Can you follow LPRnet jupyter notebook and retry?

Since you are training your custom images, please decrease your images to check if there are issues in some images?

I am training using the jupyter notebook.
with respect to the images, I tried to take batch of images and sort the ones without any issue, and then when I combined the entire data set, I got this error again.

Is it something to do with the batch_size, or number_of_steps_per_epoch or workers or something?

Hi @Morganh I could really use your help now.

I am afraid there is some issue in one image or several images.
You can try with below way:

  1. Try 100 images, if there is no issues,
  2. Try 500 images, if there is no issues,
  3. Try 1000 images. if there is issue in training,

Then there is some issue between 500th image and 1000th image.

Hi @Morganh,
This is the first step of debug that I did.
When I clubbed the no-issue data set, it ran back to the same issue.
It would be great if you could let me know what parameter is causing this issue?
It could be something to do with batch size, or steps_per_epoch, or workers, or gpu, or I dont know what else…

I wanted to understand how should my “LABEL” file be, I mean what should be inside the ‘.txt’ file.
RJ*******_lp.jpg is how the image is labelled, and the “.txt” file hold “RJ*******”…
I hope there is no problem with this format correct?

Can you share one image and its label?

More, did you ever train with openALPR dataset which is mentioned in the notebook?

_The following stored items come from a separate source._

-- pv_equiv track=rewrite | github.com/jameslawlor/advent-of-code-python | src/advent_of_code/2023/day_01.py | find_first_and_last_patterns
-- ===== SOURCE A (Python) =====
-- def find_first_and_last_patterns(patterns_and_their_indices):
--     # find highest and lowest indices
--     lowest_index = None
--     highest_index = None
--     char_at_lowest = ""
--     char_at_highest = ""
--     for pattern, indices in patterns_and_their_indices.items():
--         if indices:
--             tmp_lowest_index = min(indices)
--             tmp_highest_index = max(indices)
--
--             if lowest_index is None or tmp_lowest_index < lowest_index:
--                 lowest_index = tmp_lowest_index
--                 char_at_lowest = pattern
--
--             if highest_index is None or tmp_highest_index > highest_index:
--                 highest_index = tmp_highest_index
--                 char_at_highest = pattern
--
--     return (char_at_lowest, char_at_highest)
-- ===== SOURCE B (Python) =====
-- def find_first_and_last_patterns(patterns_and_their_indices):
--     # build-then-reduce: flatten to (index, pattern) pairs, then one min and one max
--     pairs = [
--         (i, pattern)
--         for pattern, indices in patterns_and_their_indices.items()
--         for i in indices
--     ]
--     if not pairs:
--         return ("", "")
--     lo = min(pairs, key=lambda p: p[0])
--     hi = max(pairs, key=lambda p: p[0])
--     return (lo[1], hi[1])
-- ===== Notes on version B (the rewrite author's own statement) =====
-- stated objective: simpler
-- what changed: Replaced the manual running-min/max state machine (four mutable variables updated per dict entry) with a build-then-reduce decomposition: flatten to a list of (index, pattern) pairs, then one min and one max with a key, relying on min/max returning the first extremal pair for the same first-wins tie-breaking.
import Mathlib
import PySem

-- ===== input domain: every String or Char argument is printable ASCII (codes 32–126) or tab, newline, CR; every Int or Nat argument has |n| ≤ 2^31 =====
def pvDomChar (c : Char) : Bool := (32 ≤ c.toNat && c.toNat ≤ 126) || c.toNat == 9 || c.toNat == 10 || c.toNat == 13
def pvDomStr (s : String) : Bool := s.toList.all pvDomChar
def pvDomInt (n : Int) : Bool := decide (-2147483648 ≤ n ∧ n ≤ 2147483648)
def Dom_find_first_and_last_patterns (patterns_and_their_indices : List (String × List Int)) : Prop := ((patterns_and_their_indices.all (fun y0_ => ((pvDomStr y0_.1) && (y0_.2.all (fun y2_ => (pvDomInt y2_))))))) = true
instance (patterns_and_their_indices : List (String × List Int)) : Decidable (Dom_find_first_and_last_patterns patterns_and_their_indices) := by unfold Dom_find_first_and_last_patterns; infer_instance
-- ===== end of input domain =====

-- B replaces A's running-min/max state machine with a build-then-reduce decomposition
-- (flatten to (index, pattern) pairs, then one min and one max with a key); objective: simpler.

-- ===== PORT A =====
-- literal transliteration: the loop carries (lowest_index, highest_index, char_at_lowest, char_at_highest);
-- min(indices)/max(indices) are PySem.List.min?/max? — '.getD 0' is unreachable since indices is nonempty there.
def find_first_and_last_patterns (patterns_and_their_indices : List (String × List Int)) : String × String :=
  let r := patterns_and_their_indices.foldl
    (fun (st : Option Int × Option Int × String × String) pi =>
      if pi.2.isEmpty then st
      else
        let tmp_lowest_index := (PySem.List.min? pi.2 (fun x => x)).getD 0
        let tmp_highest_index := (PySem.List.max? pi.2 (fun x => x)).getD 0
        let lc : Option Int × String :=
          match st.1 with
          | none => (some tmp_lowest_index, pi.1)
          | some v => if tmp_lowest_index < v then (some tmp_lowest_index, pi.1) else (st.1, st.2.2.1)
        let hc : Option Int × String :=
          match st.2.1 with
          | none => (some tmp_highest_index, pi.1)
          | some v => if v < tmp_highest_index then (some tmp_highest_index, pi.1) else (st.2.1, st.2.2.2)
        (lc.1, hc.1, lc.2, hc.2))
    (none, none, "", "")
  (r.2.2.1, r.2.2.2)

-- ===== PORT B =====
def find_first_and_last_patterns_alt (patterns_and_their_indices : List (String × List Int)) : String × String :=
  let pairs : List (Int × String) := patterns_and_their_indices.foldl
    (fun acc pi => acc ++ pi.2.map (fun i => (i, pi.1))) []
  match PySem.List.min? pairs Prod.fst, PySem.List.max? pairs Prod.fst with
  | some lo, some hi => (lo.2, hi.2)
  | _, _ => ("", "")

-- ===== PRECONDITION & SPEC =====
def Spec_find_first_and_last_patterns (patterns_and_their_indices : List (String × List Int)) (out : String × String) : Prop := out = find_first_and_last_patterns_alt patterns_and_their_indices
instance (patterns_and_their_indices : List (String × List Int)) (out : String × String) : Decidable (Spec_find_first_and_last_patterns patterns_and_their_indices out) := by unfold Spec_find_first_and_last_patterns; infer_instance

-- ===== CLAIM (what is proved, stated in full; the proofs are below) =====
def Claim_equal_find_first_and_last_patterns : Prop := ∀ (patterns_and_their_indices : List (String × List Int)), Dom_find_first_and_last_patterns patterns_and_their_indices → Spec_find_first_and_last_patterns patterns_and_their_indices (find_first_and_last_patterns patterns_and_their_indices)

-- ===== LEMMAS AND PROOFS =====

-- A's per-entry update, as a named function (definitionally the fold step of port A)
def pvStepA (st : Option Int × Option Int × String × String) (pi : String × List Int) :
    Option Int × Option Int × String × String :=
  if pi.2.isEmpty then st
  else
    let tmp_lowest_index := (PySem.List.min? pi.2 (fun x => x)).getD 0
    let tmp_highest_index := (PySem.List.max? pi.2 (fun x => x)).getD 0
    let lc : Option Int × String :=
      match st.1 with
      | none => (some tmp_lowest_index, pi.1)
      | some v => if tmp_lowest_index < v then (some tmp_lowest_index, pi.1) else (st.1, st.2.2.1)
    let hc : Option Int × String :=
      match st.2.1 with
      | none => (some tmp_highest_index, pi.1)
      | some v => if v < tmp_highest_index then (some tmp_highest_index, pi.1) else (st.2.1, st.2.2.2)
    (lc.1, hc.1, lc.2, hc.2)

-- the fold step of PySem.List.min? / max? with key Prod.fst
def pvMinStep (acc : Option (Int × String)) (q : Int × String) : Option (Int × String) :=
  match acc with
  | none => some q
  | some m => if q.1 < m.1 then some q else some m

def pvMaxStep (acc : Option (Int × String)) (q : Int × String) : Option (Int × String) :=
  match acc with
  | none => some q
  | some m => if m.1 < q.1 then some q else some m

-- the coupling between A's state and the two optional best-so-far pairs
def pvConv (mn mx : Option (Int × String)) : Option Int × Option Int × String × String :=
  (mn.map Prod.fst, mx.map Prod.fst, (mn.map Prod.snd).getD "", (mx.map Prod.snd).getD "")

def pvChunk (pi : String × List Int) : List (Int × String) := pi.2.map (fun i => (i, pi.1))

theorem pvFoldlMin_min (t : List Int) (a b : Int) :
    t.foldl min (min a b) = min a (t.foldl min b) := by
  induction t generalizing b with
  | nil => rfl
  | cons c t ih =>
    simp only [List.foldl_cons]
    rw [min_assoc, ih]

theorem pvFoldlMax_max (t : List Int) (a b : Int) :
    t.foldl max (max a b) = max a (t.foldl max b) := by
  induction t generalizing b with
  | nil => rfl
  | cons c t ih =>
    simp only [List.foldl_cons]
    rw [max_assoc, ih]

-- heart of the proof, min side: scanning one pattern's indices pairwise equals
-- A's single comparison against min(indices)
theorem pvChunkMin (p : String) (x : Int) (t : List Int) (m : Option (Int × String)) :
    ((x :: t).map (fun i => (i, p))).foldl pvMinStep m =
      match m with
      | none => some (t.foldl min x, p)
      | some q => if t.foldl min x < q.1 then some (t.foldl min x, p) else some q := by
  induction t generalizing x m with
  | nil =>
    cases m with
    | none => rfl
    | some q => simp [pvMinStep]
  | cons y t ih =>
    have step : ((x :: y :: t).map (fun i => (i, p))).foldl pvMinStep m
        = ((y :: t).map (fun i => (i, p))).foldl pvMinStep (pvMinStep m (x, p)) := by
      simp [List.foldl_cons]
    rw [step, ih]
    have hmin : (y :: t).foldl min x = min x (t.foldl min y) := by
      simpa using pvFoldlMin_min t x y
    rw [hmin]
    cases m <;>
      simp only [pvMinStep] <;>
      split_ifs <;>
      first
        | rfl
        | (simp only [Option.some.injEq, Prod.mk.injEq, min_def] at * ;
           split_ifs at * <;> simp_all <;> omega)

theorem pvChunkMax (p : String) (x : Int) (t : List Int) (m : Option (Int × String)) :
    ((x :: t).map (fun i => (i, p))).foldl pvMaxStep m =
      match m with
      | none => some (t.foldl max x, p)
      | some q => if q.1 < t.foldl max x then some (t.foldl max x, p) else some q := by
  induction t generalizing x m with
  | nil =>
    cases m with
    | none => rfl
    | some q => simp [pvMaxStep]
  | cons y t ih =>
    have step : ((x :: y :: t).map (fun i => (i, p))).foldl pvMaxStep m
        = ((y :: t).map (fun i => (i, p))).foldl pvMaxStep (pvMaxStep m (x, p)) := by
      simp [List.foldl_cons]
    rw [step, ih]
    have hmax : (y :: t).foldl max x = max x (t.foldl max y) := by
      simpa using pvFoldlMax_max t x y
    rw [hmax]
    cases m <;>
      simp only [pvMaxStep] <;>
      split_ifs <;>
      first
        | rfl
        | (simp only [Option.some.injEq, Prod.mk.injEq, max_def] at * ;
           split_ifs at * <;> simp_all <;> omega)

-- one A-step from the coupled state lands on the coupled state of the scanned chunk
theorem pvStepA_conv (mn mx : Option (Int × String)) (pi : String × List Int) :
    pvStepA (pvConv mn mx) pi = pvConv (pvChunk pi |>.foldl pvMinStep mn) (pvChunk pi |>.foldl pvMaxStep mx) := by
  obtain ⟨p, indices⟩ := pi
  cases indices with
  | nil => rfl
  | cons x t =>
    have hne : ¬ ((x :: t : List Int).isEmpty = true) := by simp
    have hmin : (PySem.List.min? (x :: t) (fun y => y)).getD 0 = t.foldl min x := by
      rw [PySem.List.min?_id_cons]; rfl
    have hmax : (PySem.List.max? (x :: t) (fun y => y)).getD 0 = t.foldl max x := by
      rw [PySem.List.max?_id_cons]; rfl
    show pvStepA (pvConv mn mx) (p, x :: t) = _
    rw [pvStepA, if_neg hne]
    simp only [pvChunk, hmin, hmax, pvChunkMin p x t mn, pvChunkMax p x t mx]
    cases mn <;> cases mx <;>
      simp only [pvConv, Option.map_some, Option.map_none, Option.getD_some, Option.getD_none] <;>
      split_ifs <;> rfl

-- folding A's loop equals folding the flattened pair stream, through the coupling
theorem pvFold_conv (l : List (String × List Int)) (mn mx : Option (Int × String)) :
    l.foldl pvStepA (pvConv mn mx) =
      pvConv ((l.flatMap pvChunk).foldl pvMinStep mn) ((l.flatMap pvChunk).foldl pvMaxStep mx) := by
  induction l generalizing mn mx with
  | nil => rfl
  | cons pi l ih =>
    simp only [List.foldl_cons, List.flatMap_cons, List.foldl_append]
    rw [pvStepA_conv, ih]

-- the two ports, re-expressed through the proof-side helpers (definitional)
theorem pvPortA_eq (l : List (String × List Int)) :
    find_first_and_last_patterns l =
      ((l.foldl pvStepA (none, none, "", "")).2.2.1, (l.foldl pvStepA (none, none, "", "")).2.2.2) := rfl

def pvReduce (pairs : List (Int × String)) : String × String :=
  match PySem.List.min? pairs Prod.fst, PySem.List.max? pairs Prod.fst with
  | some lo, some hi => (lo.2, hi.2)
  | _, _ => ("", "")

theorem pvPortB_eq (l : List (String × List Int)) :
    find_first_and_last_patterns_alt l = pvReduce (l.flatMap pvChunk) := by
  have hp : List.foldl (fun (acc : List (Int × String)) x => acc ++ pvChunk x) [] l = l.flatMap pvChunk := by
    simpa using PySem.List.foldl_append_eq_flatMap pvChunk l []
  show pvReduce (List.foldl (fun (acc : List (Int × String)) x => acc ++ pvChunk x) [] l) = _
  rw [hp]

theorem pvMin?_eq (pairs : List (Int × String)) :
    PySem.List.min? pairs Prod.fst = pairs.foldl pvMinStep none := by
  rw [PySem.List.min?]
  congr 1
  funext acc x
  cases acc <;> rfl

theorem pvMax?_eq (pairs : List (Int × String)) :
    PySem.List.max? pairs Prod.fst = pairs.foldl pvMaxStep none := by
  rw [PySem.List.max?]
  congr 1
  funext acc x
  cases acc <;> rfl

-- ===== VERDICT (by name: the statement is the Claim_ definition above) =====
theorem find_first_and_last_patterns_spec : Claim_equal_find_first_and_last_patterns := by
  intro l _
  show find_first_and_last_patterns l = find_first_and_last_patterns_alt l
  rw [pvPortA_eq, pvPortB_eq,
    show ((none, none, "", "") : Option Int × Option Int × String × String) = pvConv none none from rfl,
    pvFold_conv l none none]
  simp only [pvReduce, pvMin?_eq, pvMax?_eq]
  cases hm : (l.flatMap pvChunk).foldl pvMinStep none with
  | none =>
    cases hx : (l.flatMap pvChunk).foldl pvMaxStep none with
    | none => rfl
    | some q =>
      -- impossible: the min-fold is none only on the empty pair list, where the max-fold is none too
      have hnil : l.flatMap pvChunk = [] :=
        (PySem.List.min?_eq_none_iff (l.flatMap pvChunk) Prod.fst).mp ((pvMin?_eq _).trans hm)
      rw [hnil] at hx
      simp [List.foldl] at hx
  | some q =>
    cases hx : (l.flatMap pvChunk).foldl pvMaxStep none with
    | none =>
      have hnil : l.flatMap pvChunk = [] :=
        (PySem.List.max?_eq_none_iff (l.flatMap pvChunk) Prod.fst).mp ((pvMax?_eq _).trans hx)
      rw [hnil] at hm
      simp [List.foldl] at hm
    | some r => rfl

If yes, is it successful?

Hi @Morganh,
I have trained using the OPENALPR data set before to start of with, and it was successful
I will attach the image along with its label.

GJ07AR1769_lp
GJ07AR1769_lp.txt (10 Bytes)

I hope this helps

Do all the labels have maximum length of 10?

More, how many images in your training dataset?

Should all the labels have length 10, it could be less as well right?

36437 is the data set size but i dont think It has anything to do with the data set size as I ran it on 51 images to test if there was any issue with the data set.
It worked completely fine!

So, you ran it on 51 images well. But failed in training 36437 images?

Yes that is correct.
And besides that I just tested with a image which had label length 9, keeping the max_label_length=10, I did not get any error, It worked fine!
The issue is somewhere else.

Can you check if some images or labels have length of more than 10?